There’s also evidence of a growing industry that’s aiming to tie together your online tracking with your offline purchasing habits. Onboarding companies, like LiveRamp, offer ways to link this data and give companies more insight. If a store asks you for your email address at the counter when you make a purchase, they may share it with a company like LiveRamp, which can identify when you use it to sign in to certain specific websites that they’re in business with and then link it to your device. Now companies can put a real name to the data.
How do we safeguard our privacy?
“There’s not one magic bullet solution,” says Narayanan, “If someone is selling you one solution or device that claims to take care of your privacy concerns, they’re almost certainly selling you snake oil. But if you’re willing to invest a little time, it’s possible to protect your privacy.”

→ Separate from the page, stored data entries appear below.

-- pv_equiv track=rewrite | github.com/djrrb/Voice-leading-visualizer | src/voiceLeading.py | toneToSemitone
-- ===== SOURCE A (Python) =====
-- semitones = {
--     0: '1',
--     1: ['#1', 'b2'],
--     2: '2',
--     3: ['#2', 'b3'],
--     4: '3',
--     5: '4',
--     6: ['#4', 'b5'],
--     7: '5',
--     8: ['#5', 'b6'],
--     9: '6',
--     10: ['#6', 'b7'],
--     11: '7',
--     }
--
-- def toneToSemitone(semitone, octaveOffset=0):
--     toneToSemitoneMap = {}
--     for k, v in semitones.items():
--         if type(v) is not list:
--             v = [v]
--         for i in v:
--             toneToSemitoneMap[i] = k
--     return toneToSemitoneMap[semitone] + octaveOffset*12
-- ===== SOURCE B (Python) =====
-- def toneToSemitone(semitone, octaveOffset=0):
--     # Closed-form: parse "<accidental?><degree>" and compute arithmetically,
--     # no lookup table of names at all.
--     acc = 0
--     name = semitone
--     if name and name[0] in '#b':
--         acc = 1 if name[0] == '#' else -1
--         name = name[1:]
--     if len(name) == 1 and '1' <= name <= '7':
--         return (0, 2, 4, 5, 7, 9, 11)[int(name) - 1] + acc + octaveOffset * 12
--     raise KeyError(semitone)
-- ===== Notes on version B (the rewrite author's own statement) =====
-- stated objective: alternative
-- what changed: B drops the name table entirely: it parses the optional '#'/'b' accidental and the scale degree 1-7 and computes the semitone arithmetically from the major-scale offsets, instead of A's building a reverse name-to-number dict and subscripting it.
import Mathlib
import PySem

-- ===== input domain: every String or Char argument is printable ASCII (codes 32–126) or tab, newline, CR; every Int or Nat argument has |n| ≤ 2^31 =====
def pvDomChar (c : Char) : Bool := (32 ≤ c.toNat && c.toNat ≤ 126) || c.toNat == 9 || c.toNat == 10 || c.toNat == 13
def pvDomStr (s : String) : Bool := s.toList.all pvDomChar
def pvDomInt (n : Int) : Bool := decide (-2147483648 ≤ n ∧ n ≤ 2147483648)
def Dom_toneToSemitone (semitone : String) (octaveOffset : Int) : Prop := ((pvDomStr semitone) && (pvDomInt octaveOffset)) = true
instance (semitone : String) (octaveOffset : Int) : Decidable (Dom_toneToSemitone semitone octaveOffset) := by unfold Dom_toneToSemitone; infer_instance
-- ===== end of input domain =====

-- B replaces A's reverse-dict build-and-lookup by a closed-form parse of
-- "<accidental?><degree>" plus major-scale arithmetic (objective: alternative);
-- equal on all names in A's table (Pre_); elsewhere A raises KeyError.

-- ===== PORT A =====
-- the shared module constant `semitones`; Python's str-or-list values are
-- normalized to lists (exactly what A's `if type(v) is not list: v = [v]` does)
def pvSemitones : List (Int × List String) :=
  [(0, ["1"]), (1, ["#1", "b2"]), (2, ["2"]), (3, ["#2", "b3"]), (4, ["3"]),
   (5, ["4"]), (6, ["#4", "b5"]), (7, ["5"]), (8, ["#5", "b6"]), (9, ["6"]),
   (10, ["#6", "b7"]), (11, ["7"])]

def toneToSemitone (semitone : String) (octaveOffset : Int) : Int :=
  -- the two nested for-loops building toneToSemitoneMap
  let m : PySem.Dict String Int :=
    pvSemitones.foldl (fun d kv => kv.2.foldl (fun d i => d.insert i kv.1) d) PySem.Dict.empty
  -- toneToSemitoneMap[semitone]: KeyError (none) is excluded by Pre_; 0 is a dummy there
  (m.get? semitone).getD 0 + octaveOffset * 12

-- ===== PORT B =====
-- closed-form parse: optional accidental, then a single degree char '1'..'7';
-- KeyError (dummy 0) on any other shape, excluded by Pre_
def toneToSemitone_alt (semitone : String) (octaveOffset : Int) : Int :=
  let chars := semitone.toList
  let p : Int × List Char :=
    match chars with
    | c :: rest =>
      if c = '#' then (1, rest) else if c = 'b' then (-1, rest) else (0, chars)
    | [] => (0, chars)
  match p.2 with
  | [d] =>
    if '1' ≤ d ∧ d ≤ '7' then
      ([0, 2, 4, 5, 7, 9, 11] : List Int).getD (d.toNat - '1'.toNat) 0 + p.1 + octaveOffset * 12
    else 0
  | _ => 0

-- ===== PRECONDITION & SPEC =====
-- Pre_ admits exactly the inputs on which Python A returns: the 17 names in the
-- table; on any other string A raises KeyError.
def Pre_toneToSemitone (semitone : String) (octaveOffset : Int) : Prop :=
  semitone ∈ ["1", "#1", "b2", "2", "#2", "b3", "3", "4", "#4", "b5",
              "5", "#5", "b6", "6", "#6", "b7", "7"]
instance (semitone : String) (octaveOffset : Int) : Decidable (Pre_toneToSemitone semitone octaveOffset) := by unfold Pre_toneToSemitone; infer_instance

def pvWitness_toneToSemitone : String × Int := ("b3", 1)

def Spec_toneToSemitone (semitone : String) (octaveOffset : Int) (out : Int) : Prop := out = toneToSemitone_alt semitone octaveOffset
instance (semitone : String) (octaveOffset : Int) (out : Int) : Decidable (Spec_toneToSemitone semitone octaveOffset out) := by unfold Spec_toneToSemitone; infer_instance

-- ===== CLAIM (what is proved, stated in full; the proofs are below) =====
def Claim_equal_toneToSemitone : Prop := ∀ (semitone : String) (octaveOffset : Int), Dom_toneToSemitone semitone octaveOffset → Pre_toneToSemitone semitone octaveOffset → Spec_toneToSemitone semitone octaveOffset (toneToSemitone semitone octaveOffset)

-- ===== LEMMAS AND PROOFS =====

-- ===== VERDICT (by name: the statement is the Claim_ definition above) =====
theorem toneToSemitone_spec : Claim_equal_toneToSemitone := by
  intro s o _ hpre
  unfold Spec_toneToSemitone
  unfold Pre_toneToSemitone at hpre
  simp only [List.mem_cons, List.not_mem_nil, or_false] at hpre
  rcases hpre with h|h|h|h|h|h|h|h|h|h|h|h|h|h|h|h|h <;> subst h <;>
    simp [toneToSemitone, toneToSemitone_alt, pvSemitones] <;> decide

There are lots of browser extensions, and end-to-end encryption tools out there. Narayanan suggests starting with Tor and Ghostery. He also recommends reading the Electronic Frontier Foundation and Electronic Privacy Information Center, if you want to learn more.
“Research technology a little bit, learn about the privacy implications of the products that you’re using, learn about the privacy tools that are out there, but also the right way to use them,” suggests Narayanan, “If you’re not fully aware, you’re not going to make a fully informed choice, but for each person it’s a trade-off on where they want to be on that spectrum of convenience and privacy.”